DATA EXCERPTS.
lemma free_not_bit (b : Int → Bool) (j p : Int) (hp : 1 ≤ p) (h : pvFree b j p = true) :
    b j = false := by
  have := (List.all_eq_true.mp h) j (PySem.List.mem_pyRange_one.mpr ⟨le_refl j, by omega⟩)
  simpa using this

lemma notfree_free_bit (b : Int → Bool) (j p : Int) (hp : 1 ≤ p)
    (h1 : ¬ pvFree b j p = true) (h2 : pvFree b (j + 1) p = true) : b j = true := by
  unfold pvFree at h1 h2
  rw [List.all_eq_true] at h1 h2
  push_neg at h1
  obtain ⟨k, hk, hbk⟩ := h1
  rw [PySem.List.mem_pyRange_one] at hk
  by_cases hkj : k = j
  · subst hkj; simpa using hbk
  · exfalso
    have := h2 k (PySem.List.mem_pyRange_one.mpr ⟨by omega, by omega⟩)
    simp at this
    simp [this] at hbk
==
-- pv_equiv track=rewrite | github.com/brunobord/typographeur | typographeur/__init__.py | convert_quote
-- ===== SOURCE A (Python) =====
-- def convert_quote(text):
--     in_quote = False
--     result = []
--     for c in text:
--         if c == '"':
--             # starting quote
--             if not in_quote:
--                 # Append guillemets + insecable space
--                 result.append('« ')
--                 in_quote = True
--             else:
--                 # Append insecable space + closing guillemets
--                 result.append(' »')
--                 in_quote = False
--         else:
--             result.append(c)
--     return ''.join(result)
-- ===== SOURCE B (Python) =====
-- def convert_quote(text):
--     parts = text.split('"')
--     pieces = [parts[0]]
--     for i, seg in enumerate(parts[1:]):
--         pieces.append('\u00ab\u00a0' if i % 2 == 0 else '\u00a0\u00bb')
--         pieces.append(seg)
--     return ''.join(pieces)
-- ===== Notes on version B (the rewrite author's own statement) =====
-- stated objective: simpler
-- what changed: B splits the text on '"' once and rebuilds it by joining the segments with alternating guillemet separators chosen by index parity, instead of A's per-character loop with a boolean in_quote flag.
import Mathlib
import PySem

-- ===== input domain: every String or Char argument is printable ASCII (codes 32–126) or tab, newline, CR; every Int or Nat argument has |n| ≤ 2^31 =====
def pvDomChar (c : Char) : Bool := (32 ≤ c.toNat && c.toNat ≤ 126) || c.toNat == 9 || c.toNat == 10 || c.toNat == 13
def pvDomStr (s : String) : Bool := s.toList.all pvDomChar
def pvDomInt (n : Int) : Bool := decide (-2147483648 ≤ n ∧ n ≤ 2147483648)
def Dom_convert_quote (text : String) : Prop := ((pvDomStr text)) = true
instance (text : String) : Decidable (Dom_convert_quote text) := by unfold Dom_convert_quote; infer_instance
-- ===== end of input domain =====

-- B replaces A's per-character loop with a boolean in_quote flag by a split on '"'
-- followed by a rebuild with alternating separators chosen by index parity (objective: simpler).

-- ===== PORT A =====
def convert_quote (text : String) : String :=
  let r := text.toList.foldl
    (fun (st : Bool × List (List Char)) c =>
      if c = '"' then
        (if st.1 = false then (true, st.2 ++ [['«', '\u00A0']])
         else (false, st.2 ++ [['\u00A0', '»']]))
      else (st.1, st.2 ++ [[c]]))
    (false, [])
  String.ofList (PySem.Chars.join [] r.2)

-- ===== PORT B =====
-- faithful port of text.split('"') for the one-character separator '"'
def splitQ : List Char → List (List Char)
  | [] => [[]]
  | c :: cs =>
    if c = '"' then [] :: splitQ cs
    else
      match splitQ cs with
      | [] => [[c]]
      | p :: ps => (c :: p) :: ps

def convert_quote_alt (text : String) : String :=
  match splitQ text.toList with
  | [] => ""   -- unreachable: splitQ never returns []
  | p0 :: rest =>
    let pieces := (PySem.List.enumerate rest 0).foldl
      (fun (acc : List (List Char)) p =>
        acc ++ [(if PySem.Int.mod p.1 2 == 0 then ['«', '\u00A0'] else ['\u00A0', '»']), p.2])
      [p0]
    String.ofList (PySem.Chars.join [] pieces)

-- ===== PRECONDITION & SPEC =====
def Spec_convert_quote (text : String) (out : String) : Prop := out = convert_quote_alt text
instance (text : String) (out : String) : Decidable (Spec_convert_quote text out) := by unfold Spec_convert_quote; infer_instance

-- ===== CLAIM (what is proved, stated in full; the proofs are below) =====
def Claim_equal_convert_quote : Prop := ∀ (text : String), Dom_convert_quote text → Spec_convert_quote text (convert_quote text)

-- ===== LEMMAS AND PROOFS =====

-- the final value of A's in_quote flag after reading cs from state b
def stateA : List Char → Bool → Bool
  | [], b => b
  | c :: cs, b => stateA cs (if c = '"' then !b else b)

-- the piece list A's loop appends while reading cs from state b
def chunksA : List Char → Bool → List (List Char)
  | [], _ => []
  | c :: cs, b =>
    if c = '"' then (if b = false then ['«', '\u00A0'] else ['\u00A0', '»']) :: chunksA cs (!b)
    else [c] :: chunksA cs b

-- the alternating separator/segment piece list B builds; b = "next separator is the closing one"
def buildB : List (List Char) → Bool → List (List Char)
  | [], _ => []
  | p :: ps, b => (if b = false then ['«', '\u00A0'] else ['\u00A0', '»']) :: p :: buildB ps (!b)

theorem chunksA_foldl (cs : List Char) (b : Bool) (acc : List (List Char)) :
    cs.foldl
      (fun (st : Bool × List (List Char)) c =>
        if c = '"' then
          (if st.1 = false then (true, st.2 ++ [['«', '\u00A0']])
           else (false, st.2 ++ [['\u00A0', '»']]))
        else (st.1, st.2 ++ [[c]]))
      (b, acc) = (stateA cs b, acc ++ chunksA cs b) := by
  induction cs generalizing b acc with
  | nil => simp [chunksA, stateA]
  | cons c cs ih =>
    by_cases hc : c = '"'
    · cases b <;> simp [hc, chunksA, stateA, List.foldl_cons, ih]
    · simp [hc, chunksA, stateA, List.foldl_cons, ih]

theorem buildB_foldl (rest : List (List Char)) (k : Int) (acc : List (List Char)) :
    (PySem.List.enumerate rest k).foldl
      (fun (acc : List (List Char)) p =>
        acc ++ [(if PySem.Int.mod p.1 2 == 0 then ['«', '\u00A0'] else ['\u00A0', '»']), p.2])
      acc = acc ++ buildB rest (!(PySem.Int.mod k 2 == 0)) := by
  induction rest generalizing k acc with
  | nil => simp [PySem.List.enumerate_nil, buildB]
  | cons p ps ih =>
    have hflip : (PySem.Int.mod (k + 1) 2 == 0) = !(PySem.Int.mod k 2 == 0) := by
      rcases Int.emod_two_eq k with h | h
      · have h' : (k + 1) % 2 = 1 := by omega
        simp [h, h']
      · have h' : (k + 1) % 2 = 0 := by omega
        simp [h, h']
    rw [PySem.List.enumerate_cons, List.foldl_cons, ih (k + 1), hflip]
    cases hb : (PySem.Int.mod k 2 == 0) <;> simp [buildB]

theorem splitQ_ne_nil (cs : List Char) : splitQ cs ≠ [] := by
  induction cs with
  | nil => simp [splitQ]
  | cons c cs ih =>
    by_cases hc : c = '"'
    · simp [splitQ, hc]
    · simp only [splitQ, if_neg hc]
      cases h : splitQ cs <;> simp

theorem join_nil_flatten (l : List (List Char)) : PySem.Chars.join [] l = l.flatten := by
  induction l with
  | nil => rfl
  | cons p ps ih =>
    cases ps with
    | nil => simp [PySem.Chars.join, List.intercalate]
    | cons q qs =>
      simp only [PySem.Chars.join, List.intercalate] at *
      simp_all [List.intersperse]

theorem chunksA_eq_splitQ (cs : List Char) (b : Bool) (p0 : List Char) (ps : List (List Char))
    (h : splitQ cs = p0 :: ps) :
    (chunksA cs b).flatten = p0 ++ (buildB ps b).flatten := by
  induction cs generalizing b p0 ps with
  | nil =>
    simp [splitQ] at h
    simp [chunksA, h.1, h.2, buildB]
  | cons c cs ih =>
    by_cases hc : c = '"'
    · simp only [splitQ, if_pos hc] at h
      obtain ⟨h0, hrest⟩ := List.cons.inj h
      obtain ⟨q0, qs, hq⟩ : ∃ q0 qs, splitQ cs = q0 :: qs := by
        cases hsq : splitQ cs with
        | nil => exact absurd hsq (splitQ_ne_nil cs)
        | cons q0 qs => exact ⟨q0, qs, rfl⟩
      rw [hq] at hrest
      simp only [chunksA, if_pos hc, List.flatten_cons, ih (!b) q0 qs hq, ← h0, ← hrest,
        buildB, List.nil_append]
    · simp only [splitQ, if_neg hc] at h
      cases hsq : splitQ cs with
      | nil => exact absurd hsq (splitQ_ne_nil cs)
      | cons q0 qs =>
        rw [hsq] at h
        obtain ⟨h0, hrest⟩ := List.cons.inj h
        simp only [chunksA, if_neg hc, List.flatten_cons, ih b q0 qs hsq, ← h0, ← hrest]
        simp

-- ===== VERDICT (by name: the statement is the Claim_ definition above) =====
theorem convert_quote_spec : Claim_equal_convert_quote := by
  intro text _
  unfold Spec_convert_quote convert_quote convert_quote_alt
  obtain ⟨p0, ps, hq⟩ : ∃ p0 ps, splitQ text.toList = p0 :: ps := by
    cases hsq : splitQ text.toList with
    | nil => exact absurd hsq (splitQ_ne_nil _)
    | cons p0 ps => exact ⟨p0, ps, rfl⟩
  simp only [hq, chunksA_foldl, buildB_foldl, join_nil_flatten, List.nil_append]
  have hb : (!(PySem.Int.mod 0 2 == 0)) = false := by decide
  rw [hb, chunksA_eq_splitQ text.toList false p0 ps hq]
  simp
...
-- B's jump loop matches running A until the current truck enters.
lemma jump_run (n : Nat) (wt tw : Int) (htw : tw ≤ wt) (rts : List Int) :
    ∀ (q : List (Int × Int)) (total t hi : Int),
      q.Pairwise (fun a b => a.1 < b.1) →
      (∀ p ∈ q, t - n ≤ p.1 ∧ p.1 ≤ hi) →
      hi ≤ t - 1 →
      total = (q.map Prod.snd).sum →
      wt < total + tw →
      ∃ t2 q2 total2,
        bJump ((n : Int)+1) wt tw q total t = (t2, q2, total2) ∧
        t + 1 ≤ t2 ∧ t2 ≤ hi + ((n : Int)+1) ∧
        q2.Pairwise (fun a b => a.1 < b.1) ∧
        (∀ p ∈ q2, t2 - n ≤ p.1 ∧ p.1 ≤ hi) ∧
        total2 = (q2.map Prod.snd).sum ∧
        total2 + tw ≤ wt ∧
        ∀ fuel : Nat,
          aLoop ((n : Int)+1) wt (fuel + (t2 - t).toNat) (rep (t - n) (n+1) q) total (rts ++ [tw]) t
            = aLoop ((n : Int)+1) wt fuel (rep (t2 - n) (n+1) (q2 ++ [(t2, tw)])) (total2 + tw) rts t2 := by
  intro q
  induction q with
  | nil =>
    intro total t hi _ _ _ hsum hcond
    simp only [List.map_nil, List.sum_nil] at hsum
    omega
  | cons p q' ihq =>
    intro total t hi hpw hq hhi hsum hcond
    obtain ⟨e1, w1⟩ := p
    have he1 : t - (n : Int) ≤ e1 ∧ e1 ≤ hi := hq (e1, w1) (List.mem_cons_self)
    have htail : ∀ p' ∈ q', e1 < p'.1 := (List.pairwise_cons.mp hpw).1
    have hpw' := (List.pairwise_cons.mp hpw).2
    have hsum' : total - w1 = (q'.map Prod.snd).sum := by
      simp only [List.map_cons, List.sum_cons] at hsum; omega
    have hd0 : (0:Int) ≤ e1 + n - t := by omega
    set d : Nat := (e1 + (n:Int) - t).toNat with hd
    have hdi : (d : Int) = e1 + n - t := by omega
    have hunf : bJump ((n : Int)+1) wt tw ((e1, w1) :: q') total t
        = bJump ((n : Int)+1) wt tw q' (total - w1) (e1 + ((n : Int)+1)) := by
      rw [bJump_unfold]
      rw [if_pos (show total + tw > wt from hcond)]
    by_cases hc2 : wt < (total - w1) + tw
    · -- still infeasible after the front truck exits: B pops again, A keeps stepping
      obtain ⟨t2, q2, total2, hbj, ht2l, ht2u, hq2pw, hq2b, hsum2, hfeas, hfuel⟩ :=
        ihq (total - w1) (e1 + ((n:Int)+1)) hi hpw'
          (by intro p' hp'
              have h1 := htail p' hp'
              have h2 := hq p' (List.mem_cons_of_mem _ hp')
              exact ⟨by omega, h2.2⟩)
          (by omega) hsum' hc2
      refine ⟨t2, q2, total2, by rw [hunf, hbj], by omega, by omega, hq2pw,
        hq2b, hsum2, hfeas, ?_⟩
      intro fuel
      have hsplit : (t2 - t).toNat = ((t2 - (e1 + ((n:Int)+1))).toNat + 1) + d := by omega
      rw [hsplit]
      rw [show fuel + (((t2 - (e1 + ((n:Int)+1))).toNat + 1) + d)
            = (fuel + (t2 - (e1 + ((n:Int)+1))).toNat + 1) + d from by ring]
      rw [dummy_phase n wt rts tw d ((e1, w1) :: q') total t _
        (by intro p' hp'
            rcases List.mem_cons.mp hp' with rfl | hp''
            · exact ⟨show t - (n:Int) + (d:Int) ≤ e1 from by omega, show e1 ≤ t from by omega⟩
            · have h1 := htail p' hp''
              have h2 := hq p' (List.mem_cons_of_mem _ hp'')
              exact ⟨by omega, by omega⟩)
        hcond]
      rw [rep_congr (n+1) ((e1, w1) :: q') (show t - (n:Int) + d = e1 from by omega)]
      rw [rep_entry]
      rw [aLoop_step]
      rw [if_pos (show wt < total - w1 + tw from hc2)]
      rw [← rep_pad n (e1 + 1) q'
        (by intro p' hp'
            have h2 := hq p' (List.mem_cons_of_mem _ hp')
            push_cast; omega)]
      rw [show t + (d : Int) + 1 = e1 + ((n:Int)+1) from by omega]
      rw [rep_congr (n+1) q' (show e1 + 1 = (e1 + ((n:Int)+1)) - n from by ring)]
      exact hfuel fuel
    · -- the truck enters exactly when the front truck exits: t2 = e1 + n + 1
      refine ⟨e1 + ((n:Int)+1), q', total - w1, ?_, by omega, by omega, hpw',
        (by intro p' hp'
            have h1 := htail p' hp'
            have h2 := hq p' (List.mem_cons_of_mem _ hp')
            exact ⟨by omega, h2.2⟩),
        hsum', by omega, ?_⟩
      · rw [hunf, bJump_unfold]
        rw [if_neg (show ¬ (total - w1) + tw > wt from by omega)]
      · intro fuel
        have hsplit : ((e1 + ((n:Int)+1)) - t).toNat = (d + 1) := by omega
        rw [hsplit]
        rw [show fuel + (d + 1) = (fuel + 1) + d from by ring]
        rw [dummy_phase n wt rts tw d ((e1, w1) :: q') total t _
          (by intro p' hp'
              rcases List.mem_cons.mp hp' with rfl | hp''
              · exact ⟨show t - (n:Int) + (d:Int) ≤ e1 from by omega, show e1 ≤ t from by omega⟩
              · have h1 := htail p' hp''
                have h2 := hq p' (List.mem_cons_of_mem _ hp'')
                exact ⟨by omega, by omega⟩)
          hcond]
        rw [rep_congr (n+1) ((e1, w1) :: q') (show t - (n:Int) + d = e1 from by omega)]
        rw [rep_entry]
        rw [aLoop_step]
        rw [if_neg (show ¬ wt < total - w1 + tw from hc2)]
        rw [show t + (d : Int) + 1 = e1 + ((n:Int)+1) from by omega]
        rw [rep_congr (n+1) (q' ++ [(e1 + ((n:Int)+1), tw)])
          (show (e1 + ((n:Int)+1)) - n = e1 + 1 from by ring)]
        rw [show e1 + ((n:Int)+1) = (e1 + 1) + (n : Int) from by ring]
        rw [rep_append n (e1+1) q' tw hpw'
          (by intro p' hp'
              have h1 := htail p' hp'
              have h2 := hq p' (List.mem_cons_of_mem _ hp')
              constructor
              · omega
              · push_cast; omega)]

EXERCISE DETAILS. Using the data above, transcribe the lines that run from the line with "simpa using this" to the line with "simp [this] at hbk", both ends kept, and output nothing else.

PROBLEM SOLUTION.
  simpa using this

lemma notfree_free_bit (b : Int → Bool) (j p : Int) (hp : 1 ≤ p)
    (h1 : ¬ pvFree b j p = true) (h2 : pvFree b (j + 1) p = true) : b j = true := by
  unfold pvFree at h1 h2
  rw [List.all_eq_true] at h1 h2
  push_neg at h1
  obtain ⟨k, hk, hbk⟩ := h1
  rw [PySem.List.mem_pyRange_one] at hk
  by_cases hkj : k = j
  · subst hkj; simpa using hbk
  · exfalso
    have := h2 k (PySem.List.mem_pyRange_one.mpr ⟨by omega, by omega⟩)
    simp at this
    simp [this] at hbk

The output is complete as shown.